**Goal of the exercise**
Below is a listing; restate from it, character for character, the lines beginning at the line holding "this; cases this" and ending at the line holding "have hcouple := pvCouple", both included.

**Input data**
theorem pvTopEq (fuid : Int) (friendships : List (Int × List Int))
    (hpre : Pre_shortest_paths_from fuid friendships) :
    shortest_paths_from fuid friendships = shortest_paths_from_alt fuid friendships := by
  obtain ⟨hmem, hreach⟩ := hpre
  have hkeysmk : (PySem.Dict.mk friendships).keys = friendships.map Prod.fst := by
    simp [PySem.Dict.keys]
  have hsome : ∀ x : Int, x ∈ friendships.map Prod.fst →
      ((PySem.Dict.mk friendships).get? x).isSome = true := by
    intro x hx
    cases h : (PySem.Dict.mk friendships).get? x with
    | some _ => rfl
    | none =>
      rw [PySem.Dict.get?_eq_none_iff_not_mem_keys, hkeysmk] at h
      exact absurd hx h
  obtain ⟨fr, hfr⟩ : ∃ fr, (PySem.Dict.mk friendships).get? fuid = some fr := by
    have := hsome fuid hmem
    cases h : (PySem.Dict.mk friendships).get? fuid with
    | none => rw [h] at this; cases this
    | some fr => exact ⟨fr, rfl⟩
  have hreachfix := pvReach_fix friendships fuid
  have hsR : fuid ∈ pvReach friendships fuid := hreachfix.1
  have hRcl := hreachfix.2
  have hRsome : ∀ x ∈ pvReach friendships fuid,
      ((PySem.Dict.mk friendships).get? x).isSome = true :=
    fun x hx => hsome x (hreach x hx)
  have hFR0 : ∀ e ∈ (fr.map (fun f => (fuid, f))), e.2 ∈ pvReach friendships fuid := by
    intro e he
    rcases List.mem_map.1 he with ⟨f, hf, rfl⟩
    exact hRcl fuid hsR fr hfr f hf
  have hF0 : ∀ e ∈ (fr.map (fun f => (fuid, f))), e.2 ∈ pvTargets friendships := by
    intro e he
    rcases List.mem_map.1 he with ⟨f, hf, rfl⟩
    exact pvTargets_spec friendships fuid fr hfr f hf
  have hFU0 : ∀ e ∈ (fr.map (fun f => (fuid, f))), e.2 ∈ pvUniverse friendships := by
    intro e he
    rcases List.mem_map.1 he with ⟨f, hf, rfl⟩
    exact pvUniverse_spec friendships fuid fr hfr f hf
  have hUnd : (pvUniverse friendships).Nodup := PySem.List.nodup_dedup _
  have hrel0 : pvRel ((PySem.Dict.empty).insert fuid (0, []))
      ((PySem.Dict.empty).insert fuid 0) PySem.Dict.empty := by
    constructor
    · rw [PySem.Dict.keys_insert_of_not_contains (h := PySem.Dict.contains_empty _),
        PySem.Dict.keys_insert_of_not_contains (h := PySem.Dict.contains_empty _)]
      rfl
    · intro x
      by_cases hx : x = fuid
      · subst hx
        rw [PySem.Dict.get?_insert_self,
          if_pos (by rw [PySem.Dict.contains_insert]; simp),
          PySem.Dict.getD_insert_self, PySem.Dict.getD_empty]
      · rw [PySem.Dict.get?_insert_of_ne (hne := hx), PySem.Dict.get?_empty,
          PySem.Dict.contains_insert, PySem.Dict.contains_empty]
        have hxb : (x == fuid) = false := by simpa using hx
        rw [hxb]
        rfl
  have hpend0 : (pvUniverse friendships).filter (fun x => !(x == fuid))
      = (pvUniverse friendships).filter
          (fun x => !(((PySem.Dict.empty (κ := Int) (ν := Int)).insert fuid 0).contains x)) := by
    apply List.filter_congr
    intro x _
    rw [PySem.Dict.contains_insert, PySem.Dict.contains_empty, Bool.or_false]
  have hcouple := pvCouple (PySem.Dict.mk friendships) (pvTargets friendships)
    (pvTargets_spec friendships) (pvUniverse friendships) hUnd
    (pvUniverse_spec friendships) ((PySem.Dict.empty).insert fuid 0) PySem.Dict.empty
    ((PySem.Dict.empty).insert fuid (0, [])) (fr.map (fun f => (fuid, f))) hF0 hFU0 hrel0
  have hinv0 := pvInitJInv (PySem.Dict.mk friendships) fuid fr hfr
    (pvBloop (PySem.Dict.mk friendships) (pvTargets friendships)
      ((PySem.Dict.empty).insert fuid 0) PySem.Dict.empty
      (fr.map (fun f => (fuid, f))) (pvTargets_spec friendships) hF0).1
    (pvBloop (PySem.Dict.mk friendships) (pvTargets friendships)
      ((PySem.Dict.empty).insert fuid 0) PySem.Dict.empty
      (fr.map (fun f => (fuid, f))) (pvTargets_spec friendships) hF0).2
  have hfst := pvBloop_final_state (PySem.Dict.mk friendships) (pvTargets friendships)
    (pvTargets_spec friendships) fuid ((PySem.Dict.empty).insert fuid 0) PySem.Dict.empty
    (fr.map (fun f => (fuid, f))) hF0 hinv0.bst hinv0.bfr
  have hsnd : ∀ v, ((pvBfs (PySem.Dict.mk friendships) ((PySem.Dict.empty).insert fuid (0, []))
      ((pvUniverse friendships).filter (fun x => !(x == fuid)))
      (fr.map (fun f => (fuid, f)))).getD v (0, [])).2
      = (pvBloop (PySem.Dict.mk friendships) (pvTargets friendships)
          ((PySem.Dict.empty).insert fuid 0) PySem.Dict.empty
          (fr.map (fun f => (fuid, f))) (pvTargets_spec friendships) hF0).2.getD v [] := by
    intro v
    rw [hpend0]
    rw [PySem.Dict.getD_eq_get?_getD, hcouple.2 v]
    by_cases hv : (pvBloop (PySem.Dict.mk friendships) (pvTargets friendships)
        ((PySem.Dict.empty).insert fuid 0) PySem.Dict.empty
        (fr.map (fun f => (fuid, f))) (pvTargets_spec friendships) hF0).1.contains v = true
    · simp [hv]
    · rw [Bool.not_eq_true] at hv
      have hFPc : (pvBloop (PySem.Dict.mk friendships) (pvTargets friendships)
          ((PySem.Dict.empty).insert fuid 0) PySem.Dict.empty
          (fr.map (fun f => (fuid, f))) (pvTargets_spec friendships) hF0).2.contains v
          = false := by
        cases hf : (pvBloop (PySem.Dict.mk friendships) (pvTargets friendships)
            ((PySem.Dict.empty).insert fuid 0) PySem.Dict.empty
            (fr.map (fun f => (fuid, f))) (pvTargets_spec friendships) hF0).2.contains v with
        | false => rfl
        | true =>
          have := (hfst.pKeys v hf).1
          rw [hv] at this
          cases this
      have hgd : (pvBloop (PySem.Dict.mk friendships) (pvTargets friendships)
          ((PySem.Dict.empty).insert fuid 0) PySem.Dict.empty
          (fr.map (fun f => (fuid, f))) (pvTargets_spec friendships) hF0).2.getD v [] = [] := by
        apply PySem.Dict.getD_of_not_contains
        exact hFPc
      rw [hgd]
      simp [hv]
  rw [pvTopA fuid friendships fr hfr (pvTargets_spec friendships) hF0,
    pvTopB fuid friendships fr hfr]
  rw [pvReconI_eq _ _ hsnd fuid _]
  have hkeyseq := hcouple.1
  rw [hpend0]
  rw [hkeyseq]
  congr 1
  apply pvMain (PySem.Dict.mk friendships) (pvTargets friendships) (pvTargets_spec friendships)
    (pvReach friendships fuid) hRsome hRcl fuid _ _ _ _ hF0 hFR0 _ _ rfl
  exact pvInitJInv (PySem.Dict.mk friendships) fuid fr hfr _ _
-- pv_equiv track=rewrite | github.com/me-ahnafnasim/python_problems | cursorAI/btree/sum_of_odd.py | sum_odd_nodes
-- ===== SOURCE A (Python) =====
-- def sum_odd_nodes(tree, root):
--     if root is None:
--         return 0
--
--     node = tree.get(root)
--     if node is None:
--         return 0
--
--     current_value = root if type(root) is int else 0
--     left_child = node["L"]
--     right_child = node["R"]
--
--     current_sum = current_value if current_value % 2 !=0 else 0
--
--     return current_sum + sum_odd_nodes(tree, left_child) + sum_odd_nodes(tree, right_child )
-- ===== SOURCE B (Python) =====
-- def sum_odd_nodes(tree, root):
--     total = 0
--     frontier = [root]
--     while frontier:
--         next_frontier = []
--         for key in frontier:
--             if key is None:
--                 continue
--             node = tree.get(key)
--             if node is None:
--                 continue
--             value = key if type(key) is int else 0
--             if value % 2 != 0:
--                 total += value
--             next_frontier.append(node["L"])
--             next_frontier.append(node["R"])
--         frontier = next_frontier
--     return total
-- ===== Notes on version B (the rewrite author's own statement) =====
-- stated objective: alternative
-- what changed: Replaces A's top-down recursion with an iterative breadth-first (level-by-level) traversal that keeps a frontier list of pending keys and a running total.
import Mathlib
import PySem

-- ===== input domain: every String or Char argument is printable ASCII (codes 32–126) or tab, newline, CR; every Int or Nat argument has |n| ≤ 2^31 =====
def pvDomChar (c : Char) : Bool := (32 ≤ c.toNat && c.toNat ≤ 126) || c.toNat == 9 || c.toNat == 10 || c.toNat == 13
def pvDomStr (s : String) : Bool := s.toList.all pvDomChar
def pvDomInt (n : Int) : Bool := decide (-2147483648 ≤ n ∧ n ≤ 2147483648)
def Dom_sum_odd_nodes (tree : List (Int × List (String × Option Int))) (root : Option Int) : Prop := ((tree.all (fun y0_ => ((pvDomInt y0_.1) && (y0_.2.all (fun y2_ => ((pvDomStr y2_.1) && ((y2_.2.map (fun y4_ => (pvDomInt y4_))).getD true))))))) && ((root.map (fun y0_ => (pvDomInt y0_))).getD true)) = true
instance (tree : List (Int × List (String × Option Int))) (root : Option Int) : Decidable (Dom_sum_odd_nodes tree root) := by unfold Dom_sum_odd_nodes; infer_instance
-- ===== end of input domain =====

-- B replaces A's top-down recursion by an iterative breadth-first, level-by-level traversal
-- (frontier list + running total); same return value on Pre_ (objective: alternative decomposition).


-- ===== PORT A =====
-- A's recursive descent, with a fuel bound tree.length+1 that only makes it total:
-- under Pre_ (the part of the child graph reachable from root is well-formed and acyclic)
-- every chain of successful lookups has distinct keys, so its length is at most tree.length
-- and the fuel guard is never reached.
-- root is typed Option Int, so Python's `root if type(root) is int else 0` is just the key itself.
def sum_odd_nodes_go (tree : List (Int × List (String × Option Int))) :
    Nat → Option Int → Int
  | _, none => 0
  | 0, some _ => 0          -- fuel guard (unreachable under Pre_)
  | f + 1, some r =>
    match (PySem.Dict.mk tree).get? r with
    | none => 0
    | some node =>
      match (PySem.Dict.mk node).get? "L", (PySem.Dict.mk node).get? "R" with
      | some l, some rr =>
        (if PySem.Int.mod r 2 ≠ 0 then r else 0)
          + sum_odd_nodes_go tree f l + sum_odd_nodes_go tree f rr
      | _, _ => 0           -- Python raises KeyError here; excluded by Pre_

def sum_odd_nodes (tree : List (Int × List (String × Option Int))) (root : Option Int) : Int :=
  sum_odd_nodes_go tree (tree.length + 1) root

-- ===== PORT B =====
-- one frontier key of B's inner for-loop: state = (total so far, next_frontier so far)
def sum_odd_nodes_step (tree : List (Int × List (String × Option Int)))
    (st : Int × List (Option Int)) (key : Option Int) : Int × List (Option Int) :=
  match key with
  | none => st
  | some k =>
    match (PySem.Dict.mk tree).get? k with
    | none => st
    | some node =>
      match (PySem.Dict.mk node).get? "L", (PySem.Dict.mk node).get? "R" with
      | some l, some r =>
        ((if PySem.Int.mod k 2 ≠ 0 then st.1 + k else st.1), st.2 ++ [l, r])
      | _, _ => st          -- Python raises KeyError here; excluded by Pre_

-- B's while-loop over levels, with the same fuel bound making it total
def sum_odd_nodes_levels (tree : List (Int × List (String × Option Int))) :
    Nat → Int → List (Option Int) → Int
  | 0, total, _ => total    -- fuel guard (unreachable under Pre_)
  | _ + 1, total, [] => total
  | f + 1, total, k :: ks =>
    let s := (k :: ks).foldl (sum_odd_nodes_step tree) (total, [])
    sum_odd_nodes_levels tree f s.1 s.2

def sum_odd_nodes_alt (tree : List (Int × List (String × Option Int))) (root : Option Int) : Int :=
  sum_odd_nodes_levels tree (tree.length + 1) 0 [root]

-- ===== PRECONDITION & SPEC =====
-- helpers for Pre_: Pre_ is a property of the input's child graph (which keys are reachable
-- from root, whether their entries are well-formed, whether a reachable cycle exists),
-- decided by a standard DFS over the finite key set — neither port's algorithm.
def pvKids (tree : List (Int × List (String × Option Int))) (k : Int) : List Int :=
  match (PySem.Dict.mk tree).get? k with
  | none => []
  | some node =>
    (((PySem.Dict.mk node).get? "L").getD none).toList
      ++ (((PySem.Dict.mk node).get? "R").getD none).toList

-- standard DFS over the finite key set; the Nat argument is an explicit step bound
-- (each step strictly decreases 3*|unvisited keys| + |stack|, which 3*tree.length + 2
-- bounds for both start stacks below, so the search always finishes before it runs out);
-- it only makes the recursion structural so that `decide` can evaluate Pre_.
def pvDFS (tree : List (Int × List (String × Option Int))) :
    Nat → List Int → List Int → List Int
  | 0, visited, _ => visited
  | fuel + 1, visited, stack =>
    match stack with
    | [] => visited
    | k :: stk =>
      if k ∈ visited then pvDFS tree fuel visited stk
      else pvDFS tree fuel (k :: visited) (pvKids tree k ++ stk)

-- keys reachable from root following child links (missing "L"/"R" contribute no edge)
def pvReach (tree : List (Int × List (String × Option Int))) (root : Option Int) : List Int :=
  pvDFS tree (3 * tree.length + 2) [] root.toList

-- a key's own node entry, if any, carries both an "L" and an "R" field
def pvGoodNode (tree : List (Int × List (String × Option Int))) (k : Int) : Bool :=
  match (PySem.Dict.mk tree).get? k with
  | none => true
  | some node =>
    ((PySem.Dict.mk node).get? "L").isSome && ((PySem.Dict.mk node).get? "R").isSome

-- Pre_ excludes exactly the inputs on which Python A raises: a KeyError when a node reachable
-- from root lacks an "L" or "R" entry, or unbounded recursion when a cycle of child links is
-- reachable from root. Only the reachable part of the dict is constrained; unreachable entries
-- may be arbitrary, and on every input admitted here A returns normally.
def Pre_sum_odd_nodes (tree : List (Int × List (String × Option Int))) (root : Option Int) : Prop :=
  ∀ k ∈ pvReach tree root,
    pvGoodNode tree k = true ∧ k ∉ pvDFS tree (3 * tree.length + 2) [] (pvKids tree k)
instance (tree : List (Int × List (String × Option Int))) (root : Option Int) : Decidable (Pre_sum_odd_nodes tree root) := by unfold Pre_sum_odd_nodes; infer_instance

def pvWitness_sum_odd_nodes : (List (Int × List (String × Option Int))) × Option Int :=
  ([(3, [("L", some 2), ("R", none)]), (2, [("L", none), ("R", some 1)]), (1, [("L", none), ("R", none)])], some 3)

def Spec_sum_odd_nodes (tree : List (Int × List (String × Option Int))) (root : Option Int) (out : Int) : Prop := out = sum_odd_nodes_alt tree root
instance (tree : List (Int × List (String × Option Int))) (root : Option Int) (out : Int) : Decidable (Spec_sum_odd_nodes tree root out) := by unfold Spec_sum_odd_nodes; infer_instance

-- ===== CLAIM (what is proved, stated in full; the proofs are below) =====
def Claim_equal_sum_odd_nodes : Prop := ∀ (tree : List (Int × List (String × Option Int))) (root : Option Int), Dom_sum_odd_nodes tree root → Pre_sum_odd_nodes tree root → Spec_sum_odd_nodes tree root (sum_odd_nodes tree root)

-- ===== LEMMAS AND PROOFS =====
-- total odd-sum A assigns to a whole frontier at a given fuel
def sum_odd_nodes_S (tree : List (Int × List (String × Option Int))) (f : Nat)
    (l : List (Option Int)) : Int :=
  (l.map (sum_odd_nodes_go tree f)).sum

theorem sum_odd_nodes_go_zero (tree : List (Int × List (String × Option Int)))
    (k : Option Int) : sum_odd_nodes_go tree 0 k = 0 := by
  cases k <;> rfl

-- the inner for-loop of B: running total + pending frontier value is preserved per key
theorem sum_odd_nodes_fold_spec (tree : List (Int × List (String × Option Int))) (f : Nat) :
    ∀ (frontier : List (Option Int)) (total : Int) (nxt : List (Option Int)),
      (frontier.foldl (sum_odd_nodes_step tree) (total, nxt)).1
        + sum_odd_nodes_S tree f (frontier.foldl (sum_odd_nodes_step tree) (total, nxt)).2
      = total + sum_odd_nodes_S tree f nxt + sum_odd_nodes_S tree (f + 1) frontier := by
  intro frontier
  induction frontier with
  | nil => intro total nxt; simp [sum_odd_nodes_S]
  | cons key ks ih =>
    intro total nxt
    simp only [List.foldl_cons]
    rw [ih]
    cases key with
    | none =>
      simp [sum_odd_nodes_step, sum_odd_nodes_S, sum_odd_nodes_go]
    | some k =>
      simp only [sum_odd_nodes_step]
      cases hL : (PySem.Dict.mk tree).get? k with
      | none =>
        simp [sum_odd_nodes_S, sum_odd_nodes_go, hL]
      | some node =>
        cases hl : (PySem.Dict.mk node).get? "L" with
        | none => simp [sum_odd_nodes_S, sum_odd_nodes_go, hL, hl]
        | some l =>
          cases hr : (PySem.Dict.mk node).get? "R" with
          | none => simp [sum_odd_nodes_S, sum_odd_nodes_go, hL, hl, hr]
          | some r =>
            simp only [hl, hr]
            rw [show PySem.Int.mod k 2 = k % 2 from PySem.Int.mod_eq_emod_of_pos (by norm_num)]
            split_ifs with hc <;>
              simp [sum_odd_nodes_S, sum_odd_nodes_go, hL, hl, hr] <;>
              split_ifs <;> omega

-- B's level loop computes the recursive sum of every key in the frontier, at equal fuel
theorem sum_odd_nodes_levels_spec (tree : List (Int × List (String × Option Int))) :
    ∀ (f : Nat) (total : Int) (frontier : List (Option Int)),
      sum_odd_nodes_levels tree f total frontier = total + sum_odd_nodes_S tree f frontier := by
  intro f
  induction f with
  | zero =>
    intro total frontier
    simp [sum_odd_nodes_levels, sum_odd_nodes_S]
    induction frontier with
    | nil => simp
    | cons k ks ih => simp [sum_odd_nodes_go_zero, ih]
  | succ f ih =>
    intro total frontier
    cases frontier with
    | nil => simp [sum_odd_nodes_levels, sum_odd_nodes_S]
    | cons k ks =>
      show sum_odd_nodes_levels tree f _ _ = _
      rw [ih]
      have := sum_odd_nodes_fold_spec tree f (k :: ks) total []
      simp only [sum_odd_nodes_S, List.map_nil, List.sum_nil, add_zero] at this ⊢
      omega

-- ===== VERDICT (by name: the statement is the Claim_ definition above) =====
theorem sum_odd_nodes_spec : Claim_equal_sum_odd_nodes := by
  intro tree root _ _
  unfold Spec_sum_odd_nodes sum_odd_nodes sum_odd_nodes_alt
  rw [sum_odd_nodes_levels_spec]
  simp [sum_odd_nodes_S]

**Solution to the exercise**
    | none => rw [h] at this; cases this
    | some fr => exact ⟨fr, rfl⟩
  have hreachfix := pvReach_fix friendships fuid
  have hsR : fuid ∈ pvReach friendships fuid := hreachfix.1
  have hRcl := hreachfix.2
  have hRsome : ∀ x ∈ pvReach friendships fuid,
      ((PySem.Dict.mk friendships).get? x).isSome = true :=
    fun x hx => hsome x (hreach x hx)
  have hFR0 : ∀ e ∈ (fr.map (fun f => (fuid, f))), e.2 ∈ pvReach friendships fuid := by
    intro e he
    rcases List.mem_map.1 he with ⟨f, hf, rfl⟩
    exact hRcl fuid hsR fr hfr f hf
  have hF0 : ∀ e ∈ (fr.map (fun f => (fuid, f))), e.2 ∈ pvTargets friendships := by
    intro e he
    rcases List.mem_map.1 he with ⟨f, hf, rfl⟩
    exact pvTargets_spec friendships fuid fr hfr f hf
  have hFU0 : ∀ e ∈ (fr.map (fun f => (fuid, f))), e.2 ∈ pvUniverse friendships := by
    intro e he
    rcases List.mem_map.1 he with ⟨f, hf, rfl⟩
    exact pvUniverse_spec friendships fuid fr hfr f hf
  have hUnd : (pvUniverse friendships).Nodup := PySem.List.nodup_dedup _
  have hrel0 : pvRel ((PySem.Dict.empty).insert fuid (0, []))
      ((PySem.Dict.empty).insert fuid 0) PySem.Dict.empty := by
    constructor
    · rw [PySem.Dict.keys_insert_of_not_contains (h := PySem.Dict.contains_empty _),
        PySem.Dict.keys_insert_of_not_contains (h := PySem.Dict.contains_empty _)]
      rfl
    · intro x
      by_cases hx : x = fuid
      · subst hx
        rw [PySem.Dict.get?_insert_self,
          if_pos (by rw [PySem.Dict.contains_insert]; simp),
          PySem.Dict.getD_insert_self, PySem.Dict.getD_empty]
      · rw [PySem.Dict.get?_insert_of_ne (hne := hx), PySem.Dict.get?_empty,
          PySem.Dict.contains_insert, PySem.Dict.contains_empty]
        have hxb : (x == fuid) = false := by simpa using hx
        rw [hxb]
        rfl
  have hpend0 : (pvUniverse friendships).filter (fun x => !(x == fuid))
      = (pvUniverse friendships).filter
          (fun x => !(((PySem.Dict.empty (κ := Int) (ν := Int)).insert fuid 0).contains x)) := by
    apply List.filter_congr
    intro x _
    rw [PySem.Dict.contains_insert, PySem.Dict.contains_empty, Bool.or_false]
  have hcouple := pvCouple (PySem.Dict.mk friendships) (pvTargets friendships)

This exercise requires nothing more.